───── THE RECORDS ─────

-- pv_equiv track=rewrite | github.com/winash1618/Python-DS-ML | Python Modules/Module 01/ex04/eval.py | enumerate_evaluate
-- ===== SOURCE A (Python) =====
-- def enumerate_evaluate(coefs, words) -> any:
--     """
--     compute the sum of the lengths of every words of
--     a given list weighted by a list of coefficinents coefs
--     """
--     if not len(coefs) == len(words):
--         return -1
--     total = 0
--     for i, coef in enumerate(coefs):
--         for j, word in enumerate(words):
--             if i == j:
--                 total += coef * len(word)
--     return total
-- ===== SOURCE B (Python) =====
-- def enumerate_evaluate(coefs, words) -> any:
--     n = len(words)
--     if len(coefs) != n:
--         return -1
--     total = 0
--     i = n - 1
--     while i >= 0:
--         total += coefs[i] * len(words[i])
--         i -= 1
--     return total
-- ===== Notes on version B (the rewrite author's own statement) =====
-- stated objective: faster
-- what changed: Replaced the nested enumerate loops (which rescan all words for each coefficient to find the matching index) with a single back-to-front indexed while-loop accumulating coefs[i]*len(words[i]).
import Mathlib
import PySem

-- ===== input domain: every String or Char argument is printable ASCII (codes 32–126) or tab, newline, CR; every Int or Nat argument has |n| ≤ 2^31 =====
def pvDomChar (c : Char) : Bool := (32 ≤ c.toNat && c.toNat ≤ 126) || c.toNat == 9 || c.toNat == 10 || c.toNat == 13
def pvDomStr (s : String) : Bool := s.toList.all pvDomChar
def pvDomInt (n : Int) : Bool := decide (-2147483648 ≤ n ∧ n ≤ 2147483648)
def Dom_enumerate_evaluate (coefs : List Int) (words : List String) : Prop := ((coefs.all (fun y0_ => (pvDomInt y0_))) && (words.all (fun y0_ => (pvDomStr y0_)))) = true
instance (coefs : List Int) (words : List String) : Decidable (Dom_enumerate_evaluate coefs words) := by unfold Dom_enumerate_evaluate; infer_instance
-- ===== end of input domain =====

-- B replaces A's nested enumerate loops with one back-to-front indexed while-loop; objective: faster (asymptotic, O(n^2) -> O(n)).

-- ===== PORT A =====
-- Literal port of A: length guard, then a nested fold over enumerate(coefs) × enumerate(words), adding coef * len(word) when i == j.
def enumerate_evaluate (coefs : List Int) (words : List String) : Int :=
  if ¬ (PySem.List.len coefs = PySem.List.len words) then -1
  else
    (PySem.List.enumerate coefs).foldl
      (fun total ic =>
        (PySem.List.enumerate words).foldl
          (fun t jw => if ic.1 = jw.1 then t + ic.2 * PySem.Str.len jw.2 else t)
          total)
      0

-- ===== PORT B =====
-- B's while-loop, counting i downwards; the Nat argument is i+1 (0 = loop exit, i < 0).
-- coefs[i] / words[i] are ported with getD: the index is always in range (0 ≤ i < n), so this is exact.
def pvLoopB (coefs : List Int) (words : List String) (total : Int) : Nat → Int
  | 0 => total
  | k + 1 => pvLoopB coefs words (total + coefs.getD k 0 * PySem.Str.len (words.getD k "")) k

-- Literal port of B: length guard, total = 0, i = n - 1, loop while i >= 0.
def enumerate_evaluate_alt (coefs : List Int) (words : List String) : Int :=
  if PySem.List.len coefs ≠ PySem.List.len words then -1
  else pvLoopB coefs words 0 words.length

-- ===== PRECONDITION & SPEC =====
def Spec_enumerate_evaluate (coefs : List Int) (words : List String) (out : Int) : Prop := out = enumerate_evaluate_alt coefs words
instance (coefs : List Int) (words : List String) (out : Int) : Decidable (Spec_enumerate_evaluate coefs words out) := by unfold Spec_enumerate_evaluate; infer_instance

-- ===== CLAIM (what is proved, stated in full; the proofs are below) =====
def Claim_equal_enumerate_evaluate : Prop := ∀ (coefs : List Int) (words : List String), Dom_enumerate_evaluate coefs words → Spec_enumerate_evaluate coefs words (enumerate_evaluate coefs words)

-- ===== LEMMAS AND PROOFS =====

-- B's loop computes total plus the dot-product sum over indices < n.
theorem pvLoopB_sum (coefs : List Int) (words : List String) (n : Nat) :
    ∀ t : Int, pvLoopB coefs words t n
      = t + ∑ k ∈ Finset.range n, coefs.getD k 0 * PySem.Str.len (words.getD k "") := by
  induction n with
  | zero => intro t; simp [pvLoopB]
  | succ n ih =>
    intro t
    rw [pvLoopB, ih, Finset.sum_range_succ]
    ring

-- If every index in the enumeration exceeds i, A's inner fold adds nothing.
theorem pv_skip (i coef : Int) (ws : List String) (s t : Int) (h : i < s) :
    (PySem.List.enumerate ws s).foldl
      (fun t jw => if i = jw.1 then t + coef * PySem.Str.len jw.2 else t) t = t := by
  induction ws generalizing s t with
  | nil => simp [PySem.List.enumerate_nil]
  | cons w ws ih =>
    rw [PySem.List.enumerate_cons]
    simp only [List.foldl_cons, if_neg (by omega : ¬ i = s)]
    exact ih (s + 1) t (by omega)

-- A's inner fold over enumerate(ws, s) with index i = s + k adds coef * len(ws[k]) exactly once.
theorem pv_inner (coef : Int) (ws : List String) (s i t : Int) (k : Nat)
    (hk : k < ws.length) (hik : i = s + k) :
    (PySem.List.enumerate ws s).foldl
      (fun t jw => if i = jw.1 then t + coef * PySem.Str.len jw.2 else t) t
      = t + coef * PySem.Str.len (ws[k]) := by
  induction ws generalizing s t k with
  | nil => simp at hk
  | cons w ws ih =>
    rw [PySem.List.enumerate_cons]
    cases k with
    | zero =>
      simp only [Nat.cast_zero, add_zero] at hik
      subst hik
      simp only [List.foldl_cons]
      rw [pv_skip i coef ws (i + 1) _ (by omega)]
      simp
    | succ k =>
      simp only [List.foldl_cons, if_neg (by omega : ¬ i = s)]
      have := ih (s + 1) t k (by simpa using hk) (by push_cast at hik ⊢; omega)
      rw [this]
      simp

-- A's outer fold over the tail of coefs starting at index s equals t plus the shifted dot-product sum.
theorem pv_outer (words : List String) (cs : List Int) (s : Nat) (t : Int)
    (hlen : s + cs.length = words.length) :
    (PySem.List.enumerate cs (s : Int)).foldl
      (fun total ic =>
        (PySem.List.enumerate words).foldl
          (fun t jw => if ic.1 = jw.1 then t + ic.2 * PySem.Str.len jw.2 else t)
          total) t
    = t + ∑ k ∈ Finset.range cs.length,
        cs.getD k 0 * PySem.Str.len (words.getD (s + k) "") := by
  induction cs generalizing s t with
  | nil => simp [PySem.List.enumerate_nil]
  | cons c cs ih =>
    rw [PySem.List.enumerate_cons]
    simp only [List.foldl_cons]
    have hk : s < words.length := by simp at hlen; omega
    rw [pv_inner c words 0 (s : Int) t s hk (by omega)]
    have hcast : ((s : Int) + 1) = ((s + 1 : Nat) : Int) := by push_cast; ring
    rw [hcast, ih (s + 1) _ (by simp at hlen ⊢; omega)]
    simp only [List.length_cons]
    rw [Finset.sum_range_succ' (fun k => (c :: cs).getD k 0 * PySem.Str.len (words.getD (s + k) ""))]
    have hget : words.getD s "" = words[s] := List.getD_eq_getElem words "" hk
    simp only [List.getD_cons_zero, List.getD_cons_succ, Nat.add_zero, hget]
    have : ∀ k : Nat, s + 1 + k = s + (k + 1) := by omega
    simp only [this]
    ring

-- ===== VERDICT (by name: the statement is the Claim_ definition above) =====
theorem enumerate_evaluate_spec : Claim_equal_enumerate_evaluate := by
  intro coefs words _
  unfold Spec_enumerate_evaluate enumerate_evaluate enumerate_evaluate_alt
  by_cases h : PySem.List.len coefs = PySem.List.len words
  · rw [if_neg (by simpa using h), if_neg (by simpa using h)]
    have hlen : coefs.length = words.length := by simpa using h
    have hA := pv_outer words coefs 0 0 (by simpa using hlen)
    have hB := pvLoopB_sum coefs words words.length 0
    simp only [Nat.cast_zero] at hA
    rw [hA, hB, hlen]
    simp
  · rw [if_pos (by simpa using h), if_pos (by simpa using h)]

─────

■ WHAT IS REQUIRED ■
Going down from the first line of the entries above, restate each line word for word until the line holding "coefs[i] * len(words[i])" is done.

■ YOUR SOLUTION ■
-- pv_equiv track=rewrite | github.com/winash1618/Python-DS-ML | Python Modules/Module 01/ex04/eval.py | enumerate_evaluate
-- ===== SOURCE A (Python) =====
-- def enumerate_evaluate(coefs, words) -> any:
--     """
--     compute the sum of the lengths of every words of
--     a given list weighted by a list of coefficinents coefs
--     """
--     if not len(coefs) == len(words):
--         return -1
--     total = 0
--     for i, coef in enumerate(coefs):
--         for j, word in enumerate(words):
--             if i == j:
--                 total += coef * len(word)
--     return total
-- ===== SOURCE B (Python) =====
-- def enumerate_evaluate(coefs, words) -> any:
--     n = len(words)
--     if len(coefs) != n:
--         return -1
--     total = 0
--     i = n - 1
--     while i >= 0:
--         total += coefs[i] * len(words[i])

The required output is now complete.